Reported by Q13 Fox, an advisory committee to the U.S. Food & Drug Administration (FDA) has unanimously recommended that the FDA approve a CBD-based medication for the treatment of epilepsy. Epidiolex, an orally-administered CBD-based medication, is scheduled to visit before the FDA for a vote on whether to release it to a small group of patients struggling with severe epilepsy.
The committee’s unanimous vote of approval happened after reviewing data submitted from medication’s developer, U.K.-based biopharmaceutical company GW Pharmaceuticals PLC. The product was specifically developed for three severe forms of epilepsy, including Dravet Syndrome, which begins in the first year of life, Lennox-Gastaut Syndrome, which presents with multiple kinds of seizures, and tuberous sclerosis complex, which presents in infancy.
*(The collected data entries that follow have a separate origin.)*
-- phase-1 inner fold for the RIGHT start s = hole - l records pvCnt chars s hole at (hole, l)
lemma snap_inner_hit (chars : List Char) (n hole l : Int)
    (h1 : 1 ≤ l) (h2 : l ≤ hole) (h3 : l ≤ n - hole) (snaps : PVSnaps) :
    (((PySem.List.pyRange (hole - l + 1) n 1).foldl (pvSnapStep chars n (hole - l))
        (PySem.Dict.empty, snaps)).2).get? (hole, l)
      = some (pvCnt chars (hole - l) hole) := by
  set s := hole - l with hsdef
  have hsplit : PySem.List.pyRange (s + 1) n 1
      = PySem.List.pyRange (s + 1) (hole + 1) 1 ++ PySem.List.pyRange (hole + 1) n 1 :=
    PySem.List.pyRange_one_append _ _ _ (by omega) (by omega)
  rw [hsplit, List.foldl_append]
  -- the suffix fold leaves the key alone
  have hsuffix : ∀ st : PySem.Dict String Int × PVSnaps,
      ((PySem.List.pyRange (hole + 1) n 1).foldl (pvSnapStep chars n s) st).2.get? (hole, l)
        = st.2.get? (hole, l) := by
    intro st
    have hn : (hole + 1) + ((n - (hole + 1)).toNat : Int) = n := by omega
    have := snap_inner_skip chars n s hole l (n - (hole + 1)).toNat (hole + 1) (by omega) st
    rw [hn] at this
    exact this
  rw [hsuffix]
  -- the prefix fold ends with the step e = hole performing the insert
  have hsplit2 : PySem.List.pyRange (s + 1) (hole + 1) 1
      = PySem.List.pyRange (s + 1) hole 1 ++ [hole] := by
    rw [PySem.List.pyRange_one_succ_right (by omega)]
  rw [hsplit2, List.foldl_append, List.foldl_cons, List.foldl_nil]
  -- state before the last step: histogram component is pvCnt chars s (hole - 1)
  set st0 := (PySem.List.pyRange (s + 1) hole 1).foldl (pvSnapStep chars n s)
      (PySem.Dict.empty, snaps) with hst0
  have hcnt : st0.1 = pvCnt chars s (hole - 1) := by
    have hempty : (PySem.Dict.empty : PySem.Dict String Int) = pvCnt chars s ((s + 1) - 1) := by
      rw [pvCnt_empty chars s ((s + 1) - 1) (by omega)]
    have hkk : (s + 1) + ((hole - (s + 1)).toNat : Int) = hole := by omega
    have := snap_cnt chars n s (hole - (s + 1)).toNat (s + 1) (by omega) snaps
    rw [hkk] at this
    rw [hst0, hempty]
    rw [this]
  have hst0eta : st0 = (st0.1, st0.2) := rfl
  rw [hst0eta, hcnt]
  unfold pvSnapStep
  have hcond : hole - s ≤ n - hole := by omega
  simp only [hcond, if_pos]
  have : pvCnt chars s ((hole - 1) + 1)
      = (pvCnt chars s (hole - 1)).insert (pvLetter chars (hole - 1))
          ((pvCnt chars s (hole - 1)).getD (pvLetter chars (hole - 1)) 0 + 1) :=
    pvCnt_succ chars s (hole - 1) (by omega)
  rw [show (hole - 1 : Int) + 1 = hole by ring] at this
  rw [← this, show hole - s = l by omega]
  apply PySem.Dict.get?_insert_self

-- phase-1 outer fold over starts all ≠ hole - l leaves key (hole, l) alone
lemma snap_outer_skip (chars : List Char) (n hole l : Int) :
    ∀ (k : Nat) (a : Int), (∀ s : Int, a ≤ s → s < a + k → s ≠ hole - l) →
    ∀ (snaps : PVSnaps),
    ((PySem.List.pyRange a (a + k) 1).foldl
        (fun snaps s =>
          ((PySem.List.pyRange (s + 1) n 1).foldl (pvSnapStep chars n s) (PySem.Dict.empty, snaps)).2)
        snaps).get? (hole, l)
      = snaps.get? (hole, l) := by
  intro k
  induction k with
  | zero =>
    intro a _ snaps
    rw [show a + ((0 : Nat) : Int) = a by omega, PySem.List.pyRange_one_eq_nil le_rfl]
    rfl
  | succ k ih =>
    intro a hs snaps
    rw [PySem.List.pyRange_one_cons (by push_cast; omega), List.foldl_cons]
    have step : (((PySem.List.pyRange (a + 1) n 1).foldl (pvSnapStep chars n a)
          (PySem.Dict.empty, snaps)).2).get? (hole, l) = snaps.get? (hole, l) := by
      by_cases hle : a + 1 ≤ n
      · have hkk : (a + 1) + ((n - (a + 1)).toNat : Int) = n := by omega
        have := snap_inner_skip_s chars n a hole l
          (hs a le_rfl (by push_cast; omega)) (n - (a + 1)).toNat (a + 1)
          (PySem.Dict.empty, snaps)
        rw [hkk] at this
        exact this
      · rw [PySem.List.pyRange_one_eq_nil (by omega)]
        rfl
    have := ih (a + 1) (fun s h1 h2 => hs s (by omega) (by push_cast at h2 ⊢; omega))
      ((PySem.List.pyRange (a + 1) n 1).foldl (pvSnapStep chars n a) (PySem.Dict.empty, snaps)).2
    rw [show (a + 1 + (k : Int) : Int) = a + ((k + 1 : Nat) : Int) by push_cast; ring] at this
    rw [this, step]

-- the snapshot dictionary: every (hole, l) a split needs maps to the left histogram
lemma snaps_get (chars : List Char) (n hole l : Int)
    (h1 : 1 ≤ l) (h2 : l ≤ hole) (h3 : l ≤ n - hole) :
    (pvSnapsOf chars n).get? (hole, l) = some (pvCnt chars (hole - l) hole) := by
  unfold pvSnapsOf
  set s0 := hole - l with hs0
  have hrange : PySem.List.pyRange 0 (n - 1) 1
      = (PySem.List.pyRange 0 s0 1 ++ [s0]) ++ PySem.List.pyRange (s0 + 1) (n - 1) 1 := by
    rw [← PySem.List.pyRange_one_succ_right (by omega),
        ← PySem.List.pyRange_one_append 0 (s0 + 1) (n - 1) (by omega) (by omega)]
  rw [hrange, List.foldl_append, List.foldl_append, List.foldl_cons, List.foldl_nil]
  -- suffix: starts s > s0 leave the key alone
  have hk2 : (s0 + 1) + ((n - 1 - (s0 + 1)).toNat : Int) = n - 1 := by omega
  have hsuf := snap_outer_skip chars n hole l (n - 1 - (s0 + 1)).toNat (s0 + 1)
    (fun s hsa _ => by omega)
  rw [hk2] at hsuf
  rw [hsuf]
  -- the s0 iteration inserts the value
  exact snap_inner_hit chars n hole l h1 h2 h3 _

-- == phase 2 vs A's nested loops ==

lemma right_strs_step (chars : List Char) (hole a : Int) (ha : 1 ≤ a) :
    pvCnt chars hole (hole + a)
      = (pvCnt chars hole (hole + (a - 1))).insert (pvLetter chars (hole + a - 1))
          ((pvCnt chars hole (hole + (a - 1))).getD (pvLetter chars (hole + a - 1)) 0 + 1) := by
  rw [show (hole + a : Int) = (hole + (a - 1)) + 1 by ring,
      pvCnt_succ chars hole (hole + (a - 1)) (by omega),
      show (hole + (a - 1) : Int) = hole + a - 1 by ring]
  norm_num

lemma modify_insert_self (ad : PySem.Dict Int PVInner) (k : Int) (v : PVInner)
    (f : PVInner → PVInner) :
    (ad.insert k v).modify k PySem.Dict.empty f = ad.insert k (f v) := by
  show (ad.insert k v).insert k (f ((ad.insert k v).getD k PySem.Dict.empty)) = _
  rw [PySem.Dict.getD_insert_self, PySem.Dict.insert_insert_self]

-- one parallel step of A's inner loop and B's sweep
lemma step_eq (chars : List Char) (n hole a : Int) (ha : 1 ≤ a)
    (h2 : a ≤ hole) (h3 : a ≤ n - hole)
    (res : Bool) (rep : Option (Int × Int)) (ad : PySem.Dict Int PVInner) (d : PVInner)
    (hrep : rep = none → res = false) :
    pvStepA chars hole (res, rep, ad.insert hole d) a
      = (let r := pvSweepStep chars (pvSnapsOf chars n) hole
           (pvCnt chars hole (hole + (a - 1)), d, res, rep) a;
         (r.2.2.1, r.2.2.2, ad.insert hole r.2.1))
    ∧ (pvSweepStep chars (pvSnapsOf chars n) hole
           (pvCnt chars hole (hole + (a - 1)), d, res, rep) a).1
        = pvCnt chars hole (hole + a)
    ∧ ((pvSweepStep chars (pvSnapsOf chars n) hole
           (pvCnt chars hole (hole + (a - 1)), d, res, rep) a).2.2.2 = none
        → (pvSweepStep chars (pvSnapsOf chars n) hole
           (pvCnt chars hole (hole + (a - 1)), d, res, rep) a).2.2.1 = false) := by
  have hleft : ((pvSnapsOf chars n).get? (hole, a)).getD PySem.Dict.empty
      = pvCnt chars (hole - a) hole := by
    rw [snaps_get chars n hole a ha h2 h3]
    rfl
  have hright := (right_strs_step chars hole a ha).symm
  unfold pvStepA pvSweepStep
  simp only [hleft, hright, pvBuildA_eq_cnt, PySem.Dict.contains_insert_self,
    if_true, modify_insert_self]
  refine ⟨?_, trivial, ?_⟩
  · cases hr : rep with
    | none =>
      have hres : res = false := hrep hr
      subst hres
      cases hsame : pvDictEq (pvCnt chars (hole - a) hole) (pvCnt chars hole (hole + a)) <;> simp
    | some x =>
      cases hsame : pvDictEq (pvCnt chars (hole - a) hole) (pvCnt chars hole (hole + a)) <;> simp
  · intro h
    cases hsame : pvDictEq (pvCnt chars (hole - a) hole) (pvCnt chars hole (hole + a)) with
    | true =>
      exfalso
      cases hr : rep with
      | none => simp [hsame, hr] at h
      | some x => simp [hsame, hr] at h
    | false =>
      simp only [hsame] at h ⊢
      simp only [if_neg Bool.false_ne_true] at h ⊢
      cases hr : rep with
      | none => exact hrep hr
      | some x => simp [hr] at h

-- the inner loops agree, carrying B's right-histogram invariant
lemma inner_glue (chars : List Char) (n hole : Int) :
    ∀ (k : Nat) (a : Int), 1 ≤ a → a + k ≤ min hole (n - hole) + 1 →
    ∀ (res : Bool) (rep : Option (Int × Int)) (ad : PySem.Dict Int PVInner) (d : PVInner),
    (rep = none → res = false) →
    (PySem.List.pyRange a (a + k) 1).foldl (pvStepA chars hole) (res, rep, ad.insert hole d)
      = (let r := (PySem.List.pyRange a (a + k) 1).foldl (pvSweepStep chars (pvSnapsOf chars n) hole)
            (pvCnt chars hole (hole + (a - 1)), d, res, rep);
         (r.2.2.1, r.2.2.2, ad.insert hole r.2.1))
    ∧ ((let r := (PySem.List.pyRange a (a + k) 1).foldl (pvSweepStep chars (pvSnapsOf chars n) hole)
            (pvCnt chars hole (hole + (a - 1)), d, res, rep);
       r.2.2.2) = none
      → (let r := (PySem.List.pyRange a (a + k) 1).foldl (pvSweepStep chars (pvSnapsOf chars n) hole)
            (pvCnt chars hole (hole + (a - 1)), d, res, rep);
         r.2.2.1) = false) := by
  intro k
  induction k with
  | zero =>
    intro a ha _ res rep ad d hrep
    rw [show a + ((0 : Nat) : Int) = a by omega, PySem.List.pyRange_one_eq_nil le_rfl]
    exact ⟨rfl, hrep⟩
  | succ k ih =>
    intro a ha hbound res rep ad d hrep
    have hcons : PySem.List.pyRange a (a + ((k + 1 : Nat) : Int)) 1
        = a :: PySem.List.pyRange (a + 1) (a + ((k + 1 : Nat) : Int)) 1 :=
      PySem.List.pyRange_one_cons (by push_cast; omega)
    have hbk : (a : Int) + ((k + 1 : Nat) : Int) ≤ min hole (n - hole) + 1 := hbound
    obtain ⟨hA, hR, hI⟩ := step_eq chars n hole a ha
      (by push_cast at hbk; omega) (by push_cast at hbk; omega) res rep ad d hrep
    set r1 := pvSweepStep chars (pvSnapsOf chars n) hole
        (pvCnt chars hole (hole + (a - 1)), d, res, rep) a with hr1
    have hr1eta : r1 = (r1.1, r1.2.1, r1.2.2.1, r1.2.2.2) := rfl
    have harith : (a + 1) + (k : Int) = a + ((k + 1 : Nat) : Int) := by push_cast; ring
    have harith2 : (a + 1) - 1 = a := by ring
    have key := ih (a + 1) (by omega) (by push_cast at hbound ⊢; omega)
      r1.2.2.1 r1.2.2.2 ad r1.2.1 hI
    rw [harith, harith2, ← hR] at key
    rw [hcons, List.foldl_cons, List.foldl_cons, hA]
    simp only at key ⊢
    rw [← hr1eta] at key
    exact key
While FDA approval would be specific to prescriptions for these conditions, doctors would have latitude to prescribe the product for “off label” applications.
As Indicating By Shauna Garris, a pharmacist, pharmacy clinical specialist and adjunct assistant professor at the University of North Carolina’s Eshelman School of Pharmacy, adverse effects including negative drug interactions are of concern:
“There have been side effects associated with it, and it appears a lot of the side effects were in conjunction with other medications, which is a concern, because most of those patients are on other medications… that’s not uncommon for antiepileptic medications. Most of our antiepileptic medications have terrible side effects and interact with each other.”
In a statement from GW Pharmaceuticals, the company explained that in separate clinical trials, Epidiolex effected, “significantly greater reductions” in certain kinds of seizures for those administered the product compared with those who were not.